Stored data entries
-- pv_equiv track=rewrite | github.com/Timenem/python_selen | quests/quest405.py | min_remove
-- ===== SOURCE A (Python) =====
-- def min_remove(A):
--     A = sorted(A)
--     sort_set = sorted(set(A))
--     len_list = len(A)
--     for i, x in enumerate(sort_set):
--         for j in range(i + 1):
--             if x <= sort_set[j] ** 2:
--                 len_list = min(len_list, A[::-1].index(x) + A.index(sort_set[j]))
--     return len_list
-- ===== SOURCE B (Python) =====
-- def min_remove(A):
--     # Two-pointer sweep over the sorted list: for each distinct value x (taken at
--     # its block of equal elements), the best partner y is the least value whose
--     # square reaches x, found by a monotone pointer j; candidate = (#elements > x) + j.
--     A = sorted(A)
--     n = len(A)
--     best = n
--     i = 0
--     j = 0
--     while i < n:
--         x = A[i]
--         while A[j] * A[j] < x:
--             j += 1
--         while i + 1 < n and A[i + 1] == x:
--             i += 1
--         best = min(best, (n - 1 - i) + j)
--         i += 1
--     return best
-- ===== Notes on version B (the rewrite author's own statement) =====
-- stated objective: faster
-- what changed: Replaces the nested loop over all value pairs (with per-pair list reversal and linear .index scans) by a single two-pointer sweep over the sorted list: for each distinct value x the unique best partner y (the least value whose square reaches x) is tracked by a monotone pointer, so the pair enumeration and all index scans disappear.
import Mathlib
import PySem

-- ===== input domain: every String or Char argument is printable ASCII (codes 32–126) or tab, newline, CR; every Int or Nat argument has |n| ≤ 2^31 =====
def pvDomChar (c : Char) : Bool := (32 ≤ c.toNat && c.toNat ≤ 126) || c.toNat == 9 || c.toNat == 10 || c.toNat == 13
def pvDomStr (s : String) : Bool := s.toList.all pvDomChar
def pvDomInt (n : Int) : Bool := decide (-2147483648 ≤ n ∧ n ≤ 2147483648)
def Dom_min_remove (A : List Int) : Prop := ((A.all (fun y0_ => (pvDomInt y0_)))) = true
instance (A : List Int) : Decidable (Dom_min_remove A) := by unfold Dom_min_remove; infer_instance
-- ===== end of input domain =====

-- B replaces A's nested loop over value pairs (with per-pair list reversal and .index
-- scans) by a single two-pointer sweep over the sorted list (objective: faster).

-- ===== PORT A =====
-- literal port of A; the .getD 0 after index? is exact: x and sort_set[j] are
-- elements of A, so Python's .index never raises here
def min_remove (A0 : List Int) : Int :=
  let A := PySem.List.sorted A0 (fun x => x) false
  let sort_set := PySem.List.sorted (PySem.Set.ofList A) (fun x => x) false
  let len_list : Int := (A.length : Int)
  (PySem.List.enumerate sort_set 0).foldl (fun len_list ix =>
    (PySem.List.pyRange 0 (ix.1 + 1) 1).foldl (fun len_list j =>
      if ix.2 ≤ (PySem.List.pyGetD sort_set j 0) ^ 2 then
        min len_list
          ((((PySem.List.index? ((PySem.List.slice? A none none (-1)).getD []) ix.2).getD 0 : Nat) : Int)
            + (((PySem.List.index? A (PySem.List.pyGetD sort_set j 0)).getD 0 : Nat) : Int))
      else len_list) len_list) len_list

-- ===== PORT B =====
-- Source B's inner `while A[j]*A[j] < x: j += 1`; on every reachable state the loop
-- stops before running off the end (x itself satisfies x ≤ x*x), so the
-- out-of-range branch (where Python would raise IndexError) is never taken
def pvBadv (A : List Int) (x : Int) (j : Nat) : Nat :=
  if h : j < A.length then
    if A[j] * A[j] < x then pvBadv A x (j + 1) else j
  else j
termination_by A.length - j

-- Source B's `while i + 1 < n and A[i + 1] == x: i += 1`
def pvBlast (A : List Int) (x : Int) (i : Nat) : Nat :=
  if h : i + 1 < A.length then
    if A[i + 1] = x then pvBlast A x (i + 1) else i
  else i
termination_by A.length - i

theorem pvBlast_le (A : List Int) (x : Int) (i : Nat) : i ≤ pvBlast A x i := by
  unfold pvBlast
  split
  · split
    · have h := pvBlast_le A x (i + 1); omega
    · exact Nat.le_refl i
  · exact Nat.le_refl i
termination_by A.length - i

-- Source B's outer `while i < n` loop, state (i, j, best); x = A[i], j' = pvBadv …, i' = pvBlast …
def pvBloop (A : List Int) (n : Int) (i j : Nat) (best : Int) : Int :=
  if h : i < A.length then
    pvBloop A n (pvBlast A A[i] i + 1) (pvBadv A A[i] j)
      (min best ((n - 1 - (pvBlast A A[i] i : Int)) + (pvBadv A A[i] j : Int)))
  else best
termination_by A.length - i
decreasing_by have := pvBlast_le A A[i] i; omega

def min_remove_alt (A0 : List Int) : Int :=
  let A := PySem.List.sorted A0 (fun x => x) false
  let n : Int := (A.length : Int)
  pvBloop A n 0 0 n

-- ===== PRECONDITION & SPEC =====
def Spec_min_remove (A : List Int) (out : Int) : Prop := out = min_remove_alt A
instance (A : List Int) (out : Int) : Decidable (Spec_min_remove A out) := by unfold Spec_min_remove; infer_instance

-- ===== CLAIM (what is proved, stated in full; the proofs are below) =====
def Claim_equal_min_remove : Prop := ∀ (A : List Int), Dom_min_remove A → Spec_min_remove A (min_remove A)

-- ===== LEMMAS AND PROOFS =====

-- the shared specification fold: over the strictly sorted distinct values x,
-- minimize (#elements > x) + (least index of A' whose element squares to ≥ x)
def pvStep (A' : List Int) (b x : Int) : Int :=
  min b (((A'.countP (fun a => decide (x < a)) : Nat) : Int)
    + ((A'.findIdx (fun v => decide (x ≤ v * v)) : Nat) : Int))

def pvSpec (A' : List Int) : Int :=
  (PySem.Set.ofList A').foldl (pvStep A') ((A'.length : Int))

lemma pv_int_le_sq (x : Int) : x ≤ x * x := by
  rcases Int.lt_or_le 0 x with h | h
  · nlinarith
  · exact h.trans (mul_self_nonneg x)

-- first-occurrence index of v in a sorted list = number of elements < v
lemma pv_index?_sorted (L : List Int) (hs : L.Pairwise (· ≤ ·)) (v : Int) (hv : v ∈ L) :
    PySem.List.index? L v = some (L.countP (fun a => decide (a < v))) := by
  induction L with
  | nil => cases hv
  | cons h t ih =>
    rcases List.pairwise_cons.mp hs with ⟨hht, hts⟩
    by_cases hhv : h = v
    · subst hhv
      rw [PySem.List.index?_cons_self]
      have h0 : t.countP (fun a => decide (a < h)) = 0 :=
        List.countP_eq_zero.mpr (fun a ha => by
          simpa using not_lt.mpr (hht a ha))
      simp [List.countP_cons, h0]
    · have hvt : v ∈ t := by
        rcases List.mem_cons.mp hv with h' | h'
        · exact absurd h'.symm hhv
        · exact h'
      have hlt : h < v := lt_of_le_of_ne (hht v hvt) hhv
      rw [PySem.List.index?_cons_of_ne _ hhv, ih hts hvt]
      simp [List.countP_cons, hlt]

-- index of v in the reverse of a sorted list = number of elements > v
lemma pv_index?_rev_sorted (L : List Int) (hs : L.Pairwise (· ≤ ·)) (v : Int) (hv : v ∈ L) :
    PySem.List.index? L.reverse v = some (L.countP (fun a => decide (v < a))) := by
  induction L using List.reverseRecOn with
  | nil => cases hv
  | append_singleton t u ih =>
    rcases List.pairwise_append.mp hs with ⟨ht, _, htu⟩
    have hrev : (t ++ [u]).reverse = u :: t.reverse := by simp
    rw [hrev]
    by_cases huv : u = v
    · subst huv
      rw [PySem.List.index?_cons_self]
      have h0 : t.countP (fun a => decide (u < a)) = 0 :=
        List.countP_eq_zero.mpr (fun a ha => by
          simpa using not_lt.mpr (htu a ha u (List.mem_singleton_self u)))
      simp [List.countP_append, List.countP_cons, h0]
    · have hvt : v ∈ t := by
        rcases List.mem_append.mp hv with h' | h'
        · exact h'
        · exact absurd (List.mem_singleton.mp h').symm huv
      have hlt : v < u := lt_of_le_of_ne (htu v hvt u (List.mem_singleton_self u)) (fun h => huv h.symm)
      rw [PySem.List.index?_cons_of_ne _ huv, ih ht hvt]
      simp [List.countP_append, List.countP_cons, hlt]

-- my own findIdx characterizations
lemma pv_findIdx_spec (l : List Int) (p : Int → Bool)
    (h : ∃ (m : Nat) (hm : m < l.length), p l[m]) :
    ∃ (hlt : l.findIdx p < l.length), p (l[l.findIdx p]'hlt)
      ∧ ∀ (m : Nat) (hm : m < l.length), m < l.findIdx p → ¬ p l[m] := by
  induction l with
  | nil => rcases h with ⟨m, hm, _⟩; cases hm
  | cons a t ih =>
    by_cases ha : p a
    · refine ⟨by simp [List.findIdx_cons, ha], by simpa [List.findIdx_cons, ha] using ha, ?_⟩
      intro m hm hlt
      simp [List.findIdx_cons, ha] at hlt
    · have hex : ∃ (m : Nat) (hm : m < t.length), p t[m] := by
        rcases h with ⟨m, hm, hp⟩
        cases m with
        | zero => exact absurd hp ha
        | succ k => exact ⟨k, by simpa using hm, by simpa using hp⟩
      rcases ih hex with ⟨h1, h2, h3⟩
      refine ⟨by simp only [List.findIdx_cons, Bool.cond_eq_ite, if_neg ha, List.length_cons]; omega,
        by simpa [List.findIdx_cons, ha] using h2, ?_⟩
      intro m hm hlt
      cases m with
      | zero => simpa using ha
      | succ k =>
        simp only [List.findIdx_cons, ha, cond_false] at hlt
        exact h3 k (by simpa using hm) (by omega)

> WHAT THIS TASK INVOLVES:
As the answer, set down only the lines from the data above between the one holding "if A[j] * A[j]" and the one holding "decreasing_by have := pvBlast_le", inclusive, exactly as they read.

> RESULT OF THIS EXERCISE:
    if A[j] * A[j] < x then pvBadv A x (j + 1) else j
  else j
termination_by A.length - j

-- Source B's `while i + 1 < n and A[i + 1] == x: i += 1`
def pvBlast (A : List Int) (x : Int) (i : Nat) : Nat :=
  if h : i + 1 < A.length then
    if A[i + 1] = x then pvBlast A x (i + 1) else i
  else i
termination_by A.length - i

theorem pvBlast_le (A : List Int) (x : Int) (i : Nat) : i ≤ pvBlast A x i := by
  unfold pvBlast
  split
  · split
    · have h := pvBlast_le A x (i + 1); omega
    · exact Nat.le_refl i
  · exact Nat.le_refl i
termination_by A.length - i

-- Source B's outer `while i < n` loop, state (i, j, best); x = A[i], j' = pvBadv …, i' = pvBlast …
def pvBloop (A : List Int) (n : Int) (i j : Nat) (best : Int) : Int :=
  if h : i < A.length then
    pvBloop A n (pvBlast A A[i] i + 1) (pvBadv A A[i] j)
      (min best ((n - 1 - (pvBlast A A[i] i : Int)) + (pvBadv A A[i] j : Int)))
  else best
termination_by A.length - i
decreasing_by have := pvBlast_le A A[i] i; omega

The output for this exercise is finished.